Records shown Start Marker

-- pv_equiv track=rewrite | github.com/chetanpangam/practice | StringVowels.py | getStrings
-- ===== SOURCE A (Python) =====
-- def getStrings(word):
--     vowels = 'aeiou'
--     strings = []
--     i = 0
--     while i < len(word):
--         if word[i] not in vowels:
--             i +=1
--             continue
--         else:
--             j = i
--             while j < len(word) and word[j] in vowels:
--                 j += 1
--
--             if j-i >= 5:
--                 strings.append(word[i:j])
--
--             i = j
--
--     return strings
-- ===== SOURCE B (Python) =====
-- def getStrings(word):
--     # Mask every non-vowel to a space, then split on whitespace: the pieces are
--     # exactly the maximal vowel runs; keep those of length >= 5.
--     masked = ''.join(c if c in 'aeiou' else ' ' for c in word)
--     return [run for run in masked.split() if len(run) >= 5]
-- ===== Notes on version B (the rewrite author's own statement) =====
-- stated objective: simpler
-- what changed: Replaces the index-based outer/inner while-loop scan with masking every non-vowel to a space and using str.split() to obtain the maximal vowel runs, then a comprehension keeps runs of length >= 5.
import Mathlib
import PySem

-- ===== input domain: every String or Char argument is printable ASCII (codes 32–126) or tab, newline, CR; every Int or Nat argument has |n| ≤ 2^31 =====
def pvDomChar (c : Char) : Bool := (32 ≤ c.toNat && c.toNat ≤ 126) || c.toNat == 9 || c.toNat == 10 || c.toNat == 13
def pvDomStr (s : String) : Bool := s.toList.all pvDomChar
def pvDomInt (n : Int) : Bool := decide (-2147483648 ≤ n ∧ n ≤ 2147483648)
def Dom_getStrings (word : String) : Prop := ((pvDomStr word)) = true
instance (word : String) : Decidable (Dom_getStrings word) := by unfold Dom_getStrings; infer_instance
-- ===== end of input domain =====

-- B masks every non-vowel to a space and uses split(); same result, a simpler one-liner.

-- the literal 'aeiou' membership test both Python versions contain (c in 'aeiou')
def vowelChar (c : Char) : Bool := (['a', 'e', 'i', 'o', 'u'] : List Char).contains c

-- ===== PORT A =====
-- inner 'while j < len(word) and word[j] in vowels: j += 1'
def getStringsScan (l : List Char) (j : Nat) : Nat :=
  if h : j < l.length then
    if vowelChar l[j] then getStringsScan l (j + 1) else j
  else j
termination_by l.length - j
decreasing_by omega

theorem getStringsScan_ge (l : List Char) (j : Nat) : j ≤ getStringsScan l j := by
  fun_induction getStringsScan l j with
  | case1 j h hv ih => omega
  | case2 j h hv => omega
  | case3 j h => omega

-- outer 'while i < len(word)' loop, carrying the accumulator 'strings'
def getStringsLoop (l : List Char) (strings : List String) (i : Nat) : List String :=
  if hi : i < l.length then
    if hnv : ¬ vowelChar l[i] then getStringsLoop l strings (i + 1)
    else
      have hj : i + 1 ≤ getStringsScan l i := by
        unfold getStringsScan
        rw [dif_pos hi, if_pos (by simpa using hnv)]
        exact getStringsScan_ge l (i + 1)
      getStringsLoop l
        (if getStringsScan l i - i ≥ 5 then
            strings ++ [String.ofList (PySem.List.slice l (some (i : Int))
              (some ((getStringsScan l i : Nat) : Int)))]
          else strings)
        (getStringsScan l i)
  else strings
termination_by l.length - i
decreasing_by all_goals omega

def getStrings (word : String) : List String :=
  getStringsLoop word.toList [] 0

-- ===== PORT B =====
def getStrings_alt (word : String) : List String :=
  let masked := String.ofList (word.toList.map (fun c => if vowelChar c then c else ' '))
  (PySem.Str.split₀ masked).filter (fun run => 5 ≤ PySem.Str.len run)

-- ===== PRECONDITION & SPEC =====
def Spec_getStrings (word : String) (out : List String) : Prop := out = getStrings_alt word
instance (word : String) (out : List String) : Decidable (Spec_getStrings word out) := by unfold Spec_getStrings; infer_instance

-- ===== CLAIM (what is proved, stated in full; the proofs are below) =====
def Claim_equal_getStrings : Prop := ∀ (word : String), Dom_getStrings word → Spec_getStrings word (getStrings word)

-- ===== LEMMAS AND PROOFS =====

-- reference shape both ports reduce to: the maximal vowel runs of a character list
def vowelRuns : List Char → List (List Char)
  | [] => []
  | c :: cs =>
    if vowelChar c then (c :: cs.takeWhile vowelChar) :: vowelRuns (cs.dropWhile vowelChar)
    else vowelRuns cs
termination_by l => l.length
decreasing_by
  all_goals simp only [List.length_cons]
  · have := cs.length_dropWhile_le vowelChar; omega
  · omega

theorem take_takeWhile_length {α : Type} (p : α → Bool) (l : List α) :
    l.take (l.takeWhile p).length = l.takeWhile p := by
  induction l with
  | nil => rfl
  | cons c cs ih =>
    by_cases h : p c <;> simp [h, ih]

theorem drop_takeWhile_length {α : Type} (p : α → Bool) (l : List α) :
    l.drop (l.takeWhile p).length = l.dropWhile p := by
  induction l with
  | nil => rfl
  | cons c cs ih =>
    by_cases h : p c <;> simp [h, ih]

theorem getStringsScan_spec (l : List Char) (j : Nat) :
    getStringsScan l j = j + ((l.drop j).takeWhile vowelChar).length := by
  fun_induction getStringsScan l j with
  | case1 j h hv ih =>
    rw [ih, List.drop_eq_getElem_cons h, List.takeWhile_cons, if_pos hv]
    simp; omega
  | case2 j h hv =>
    rw [List.drop_eq_getElem_cons h, List.takeWhile_cons, if_neg hv]
    rfl
  | case3 j h =>
    rw [List.drop_eq_nil_of_le (by omega)]; rfl

theorem vowelChar_not_space (c : Char) (h : vowelChar c = true) :
    PySem.Chars.isspace c = false := by
  simp only [vowelChar, List.contains_eq_mem, decide_eq_true_eq, List.mem_cons,
    List.not_mem_nil, or_false] at h
  rcases h with h | h | h | h | h <;> subst h <;> decide

theorem getStringsLoop_spec (l : List Char) (strings : List String) (i : Nat) :
    getStringsLoop l strings i =
      strings ++ ((vowelRuns (l.drop i)).filter (fun r => 5 ≤ r.length)).map String.ofList := by
  fun_induction getStringsLoop l strings i with
  | case1 strings i hi hnv ih =>
    rw [ih, List.drop_eq_getElem_cons hi]
    rw [show vowelRuns (l[i] :: l.drop (i + 1)) = vowelRuns (l.drop (i + 1)) by
      rw [vowelRuns]; simp [hnv]]
  | case2 strings i hi hv hj ih =>
    simp only [dite_eq_ite] at ih
    rw [ih]
    rw [not_not] at hv
    rw [List.drop_eq_getElem_cons hi,
      show vowelRuns (l[i] :: l.drop (i + 1)) =
        (l[i] :: (l.drop (i + 1)).takeWhile vowelChar) ::
          vowelRuns ((l.drop (i + 1)).dropWhile vowelChar) by rw [vowelRuns]; simp [hv]]
    set t := ((l.drop (i + 1)).takeWhile vowelChar).length with ht
    have hscan : getStringsScan l i = i + 1 + t := by
      rw [getStringsScan_spec, List.drop_eq_getElem_cons hi, List.takeWhile_cons, if_pos hv]
      simp [ht]; omega
    have hslice : PySem.List.slice l (some (i : Int)) (some ((getStringsScan l i : Nat) : Int)) =
        l[i] :: (l.drop (i + 1)).takeWhile vowelChar := by
      rw [PySem.List.slice_natCast, hscan, List.drop_eq_getElem_cons hi]
      have h1 : i + 1 + t - i = t + 1 := by omega
      rw [h1, List.take_succ_cons]
      congr 1
      exact take_takeWhile_length vowelChar (l.drop (i + 1))
    have hdrop : l.drop (getStringsScan l i) = (l.drop (i + 1)).dropWhile vowelChar := by
      rw [← drop_takeWhile_length vowelChar (l.drop (i + 1)), List.drop_drop, hscan]
    rw [hdrop, hslice, List.filter_cons]
    have hlen : (decide (5 ≤ (l[i] :: (l.drop (i + 1)).takeWhile vowelChar).length) = true)
        ↔ (getStringsScan l i - i ≥ 5) := by
      simp only [List.length_cons, decide_eq_true_eq, ← ht, hscan, ge_iff_le]
      omega
    by_cases h5 : getStringsScan l i - i ≥ 5
    · rw [if_pos h5, if_pos (hlen.mpr h5)]
      simp
    · rw [if_neg h5, if_neg (fun hc => h5 (hlen.mp hc))]
  | case3 strings i hi =>
    rw [List.drop_eq_nil_of_le (by omega), vowelRuns]
    simp

-- B side: split() of the masked list yields exactly the maximal vowel runs
theorem split₀_go_masked (cs cur : List Char) (acc : List (List Char)) :
    PySem.Chars.split₀.go (cs.map (fun c => if vowelChar c then c else ' ')) cur acc =
      acc.reverse ++
        (if cur.isEmpty then vowelRuns cs
         else (cur.reverse ++ cs.takeWhile vowelChar) :: vowelRuns (cs.dropWhile vowelChar)) := by
  induction cs generalizing cur acc with
  | nil =>
    by_cases h : cur.isEmpty <;>
      simp_all [PySem.Chars.split₀.go, vowelRuns]
  | cons c rest ih =>
    by_cases hv : vowelChar c
    · have hns := vowelChar_not_space c hv
      rw [List.map_cons, if_pos hv, PySem.Chars.split₀.go, if_neg (by simp [hns]), ih]
      rw [List.takeWhile_cons, List.dropWhile_cons]
      by_cases hc : cur.isEmpty
      · have : cur = [] := by simpa [List.isEmpty_iff] using hc
        subst this
        simp [vowelRuns, hv]
      · simp [hc, hv]
    · rw [List.map_cons, if_neg hv, PySem.Chars.split₀.go,
        if_pos (by decide), List.takeWhile_cons, List.dropWhile_cons]
      by_cases hc : cur.isEmpty
      · rw [if_pos hc, ih]
        simp [hc, vowelRuns, hv]
      · rw [if_neg hc, ih]
        by_cases h0 : rest = [] <;> simp [hc, hv, vowelRuns]

theorem split₀_masked (cs : List Char) :
    PySem.Chars.split₀ (cs.map (fun c => if vowelChar c then c else ' ')) = vowelRuns cs := by
  rw [PySem.Chars.split₀, split₀_go_masked]
  simp

-- ===== VERDICT (by name: the statement is the Claim_ definition above) =====
theorem getStrings_spec : Claim_equal_getStrings := by
  intro word _
  unfold Spec_getStrings getStrings getStrings_alt
  rw [getStringsLoop_spec, List.drop_zero]
  show _ = ((PySem.Chars.split₀ _).map String.ofList).filter _
  rw [String.toList_ofList, split₀_masked, List.nil_append, List.filter_map]
  congr 1
  apply List.filter_congr
  intro r _
  simp [Function.comp, PySem.Str.len]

Records shown End Marker

* [Exercise instructions]: All lines of the entries above where "have" turns up should be reported.

* [Response below]:
      have hj : i + 1 ≤ getStringsScan l i := by
  · have := cs.length_dropWhile_le vowelChar; omega
    have hscan : getStringsScan l i = i + 1 + t := by
    have hslice : PySem.List.slice l (some (i : Int)) (some ((getStringsScan l i : Nat) : Int)) =
      have h1 : i + 1 + t - i = t + 1 := by omega
    have hdrop : l.drop (getStringsScan l i) = (l.drop (i + 1)).dropWhile vowelChar := by
    have hlen : (decide (5 ≤ (l[i] :: (l.drop (i + 1)).takeWhile vowelChar).length) = true)
    · have hns := vowelChar_not_space c hv
      · have : cur = [] := by simpa [List.isEmpty_iff] using hc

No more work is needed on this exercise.